The credit card data example we saw in the previous section works well as
a MapReduce task. In the Mapper (Figure 5.11), each record is split into a key
(the credit card number) and a value (the money amount in the transaction). The
shuffle stage sorts the data so that the records with the same credit card number
end up next to each other. The reduce stage emits a record for each unique credit

card number, so the total number of unique credit card numbers is the number of
records emitted by the reducer (Figure 5.12).
Typically, we assume that both the Mapper and Reducer are idempotent. By
idempotent, we mean that if the Mapper or Reducer is called multiple times on
the same input, the output will always be the same. This idempotence allows the
MapReduce library to be fault tolerant.
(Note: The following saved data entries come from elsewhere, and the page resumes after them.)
-- pv_equiv track=rewrite | github.com/TrungpdtE/0148_Digital_Image_Processing | 522H0148_PhamDangThanhTrung_Lab01/ex3_page19.py | fill_middle
-- ===== SOURCE A (Python) =====
-- def fill_middle(matrix):
--     M=len(matrix)
--     N=len(matrix[0])
--
--     mid_row_start=(M-1)//2
--     mid_row_end=M//2
--     mid_col_start=(N-1)//2
--     mid_col_end=N//2
--
--     for r in range(mid_row_start,mid_row_end+1):
--         for c in range(N):
--             matrix[r][c]=255
--
--     for c in range(mid_col_start,mid_col_end+1):
--         for r in range(M):
--             matrix[r][c] = 255
--
--     return matrix
-- ===== SOURCE B (Python) =====
-- def fill_middle(matrix):
--     M = len(matrix)
--     N = len(matrix[0])
--     mid_rows = {(M - 1) // 2, M // 2}
--     mid_cols = {(N - 1) // 2, N // 2}
--     for r in range(M):
--         for c in range(N):
--             if r in mid_rows or c in mid_cols:
--                 matrix[r][c] = 255
--     return matrix
-- ===== Notes on version B (the rewrite author's own statement) =====
-- stated objective: alternative
-- what changed: Replaces A's two targeted band-writes (a full-row pass over the middle rows plus a full-column pass over the middle columns) by one predicate-driven sweep over the whole grid that precomputes the middle-row and middle-column index sets and writes 255 wherever the predicate holds.
import Mathlib
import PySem

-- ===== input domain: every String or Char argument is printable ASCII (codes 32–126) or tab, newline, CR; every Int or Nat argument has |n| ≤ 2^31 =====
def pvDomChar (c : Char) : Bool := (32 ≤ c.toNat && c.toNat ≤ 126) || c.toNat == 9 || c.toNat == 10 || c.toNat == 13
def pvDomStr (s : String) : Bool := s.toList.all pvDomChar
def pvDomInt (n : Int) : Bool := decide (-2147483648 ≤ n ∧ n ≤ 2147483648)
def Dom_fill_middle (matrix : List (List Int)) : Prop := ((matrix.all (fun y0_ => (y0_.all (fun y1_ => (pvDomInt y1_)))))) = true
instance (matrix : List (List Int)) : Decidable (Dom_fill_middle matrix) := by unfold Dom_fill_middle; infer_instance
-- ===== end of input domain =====

-- B replaces A's two targeted band-writes by one predicate-driven sweep over the whole grid
-- (alternative decomposition, same results). Both Pythons mutate `matrix` in place in the same
-- way; the equivalence proved here is about the returned value.

-- `matrix[r][c] = 255`: replace row r by that row with index c set to 255
-- (PySem.pySetD/pyGetD are exact where Python does not raise; Pre_ excludes the raising inputs).
def pvSet (m : List (List Int)) (r c : Int) : List (List Int) :=
  PySem.List.pySetD m r (PySem.List.pySetD (PySem.List.pyGetD m r []) c (255 : Int))

-- ===== PORT A =====
def fill_middle (matrix : List (List Int)) : List (List Int) :=
  let M : Int := matrix.length
  let N : Int := (matrix.headD []).length   -- matrix[0]; Pre_ excludes the empty matrix (IndexError)
  let mid_row_start : Int := PySem.Int.floordiv (M - 1) 2
  let mid_row_end : Int := PySem.Int.floordiv M 2
  let mid_col_start : Int := PySem.Int.floordiv (N - 1) 2
  let mid_col_end : Int := PySem.Int.floordiv N 2
  let m1 := (PySem.List.pyRange mid_row_start (mid_row_end + 1) 1).foldl
    (fun acc r => (PySem.List.pyRange 0 N 1).foldl (fun acc2 c => pvSet acc2 r c) acc) matrix
  (PySem.List.pyRange mid_col_start (mid_col_end + 1) 1).foldl
    (fun acc c => (PySem.List.pyRange 0 M 1).foldl (fun acc2 r => pvSet acc2 r c) acc) m1

-- ===== PORT B =====
def fill_middle_alt (matrix : List (List Int)) : List (List Int) :=
  let M : Int := matrix.length
  let N : Int := (matrix.headD []).length   -- matrix[0]; Pre_ excludes the empty matrix (IndexError)
  let mid_rows : PySem.Set Int :=
    PySem.Set.ofList [PySem.Int.floordiv (M - 1) 2, PySem.Int.floordiv M 2]
  let mid_cols : PySem.Set Int :=
    PySem.Set.ofList [PySem.Int.floordiv (N - 1) 2, PySem.Int.floordiv N 2]
  (PySem.List.pyRange 0 M 1).foldl
    (fun acc r => (PySem.List.pyRange 0 N 1).foldl
      (fun acc2 c =>
        if mid_rows.contains r || mid_cols.contains c then pvSet acc2 r c else acc2) acc) matrix

-- ===== PRECONDITION & SPEC =====
-- Exactly the inputs on which the Python A returns: a nonempty matrix whose first row is
-- nonempty (N ≥ 1), whose two middle rows have at least N entries, and all of whose rows
-- have more than N//2 entries; on every other input A raises IndexError.
def Pre_fill_middle (matrix : List (List Int)) : Prop :=
  matrix ≠ [] ∧
  1 ≤ (matrix.headD []).length ∧
  (∀ r ∈ [(matrix.length - 1) / 2, matrix.length / 2],
      (matrix.headD []).length ≤ (matrix.getD r []).length) ∧
  (∀ row ∈ matrix, (matrix.headD []).length / 2 + 1 ≤ row.length)
instance (matrix : List (List Int)) : Decidable (Pre_fill_middle matrix) := by
  unfold Pre_fill_middle; infer_instance

def pvWitness_fill_middle : List (List Int) := [[1, 2, 3], [4, 5, 6], [7, 8, 9]]

def Spec_fill_middle (matrix : List (List Int)) (out : List (List Int)) : Prop := out = fill_middle_alt matrix
instance (matrix : List (List Int)) (out : List (List Int)) : Decidable (Spec_fill_middle matrix out) := by unfold Spec_fill_middle; infer_instance

-- ===== CLAIM (what is proved, stated in full; the proofs are below) =====
def Claim_equal_fill_middle : Prop := ∀ (matrix : List (List Int)), Dom_fill_middle matrix → Pre_fill_middle matrix → Spec_fill_middle matrix (fill_middle matrix)


-- ===== LEMMAS AND PROOFS =====

-- a sequence of single-cell writes, as one fold over the list of (row, col) targets
def pvWrites (m : List (List Int)) (ps : List (Int × Int)) : List (List Int) :=
  ps.foldl (fun acc p => pvSet acc p.1 p.2) m

-- row i of a matrix, [] when out of range
def pvRowAt (m : List (List Int)) (i : Nat) : List Int := m[i]?.getD []

theorem pvSet_nonneg (m : List (List Int)) (r c : Int) (hr : 0 ≤ r) (hc : 0 ≤ c) :
    pvSet m r c = m.set r.toNat ((m.getD r.toNat []).set c.toNat 255) := by
  rw [pvSet, PySem.List.pySetD_of_nonneg _ _ hr, PySem.List.pySetD_of_nonneg _ _ hc,
    PySem.List.pyGetD_of_nonneg _ _ hr]

theorem pvSet_length (m : List (List Int)) (r c : Int) :
    (pvSet m r c).length = m.length := by
  simp [pvSet, PySem.List.length_pySetD]

theorem pvRowAt_set (m : List (List Int)) (n i : Nat) (row : List Int) :
    pvRowAt (m.set n row) i = if n = i ∧ i < m.length then row else pvRowAt m i := by
  unfold pvRowAt
  rw [List.getElem?_set]
  by_cases h1 : n = i
  · by_cases h2 : i < m.length
    · simp [h1, h2]
    · subst h1
      simp [h2]
  · simp [h1]

theorem pvRowAt_pvSet (m : List (List Int)) (r c : Int) (hr : 0 ≤ r) (hc : 0 ≤ c) (i : Nat) :
    pvRowAt (pvSet m r c) i =
      if r.toNat = i ∧ i < m.length then (pvRowAt m i).set c.toNat 255 else pvRowAt m i := by
  rw [pvSet_nonneg _ _ _ hr hc, pvRowAt_set]
  split_ifs with h
  · rw [h.1]
    simp [pvRowAt, List.getD_eq_getElem?_getD]
  · rfl

theorem pvRowAt_pvSet_length (m : List (List Int)) (r c : Int) (hr : 0 ≤ r) (hc : 0 ≤ c)
    (i : Nat) : (pvRowAt (pvSet m r c) i).length = (pvRowAt m i).length := by
  rw [pvRowAt_pvSet _ _ _ hr hc]
  split_ifs <;> simp

theorem pvRowAt_eq_nil (m : List (List Int)) (i : Nat) (h : m.length ≤ i) :
    pvRowAt m i = [] := by
  unfold pvRowAt
  rw [List.getElem?_eq_none h]
  rfl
If any part of the computation fails, perhaps because of a hardware machine failure, the MapReduce library can just process that part of the input again on a different machine. Even when machines
don’t fail, sometimes machines can be slow because of misconfiguration or slowly
failing parts. In this case, a machine that appears to be normal could return results much more slowly than other machines in a cluster. To guard against this,
as the computation nears completion, the MapReduce library issues backup Mappers and Reducers that duplicate the processing done on the slowest machines.
This ensures that slow machines don’t become the bottleneck of a computation.
The idempotence of the Mapper and Reducer are what make this possible. If the
Mapper or Reducer modified files directly, for example, multiple copies of them
could not be run simultaneously.
Let’s look at the problem of indexing a corpus with MapReduce. In our simple
indexer, we will store inverted lists with word positions.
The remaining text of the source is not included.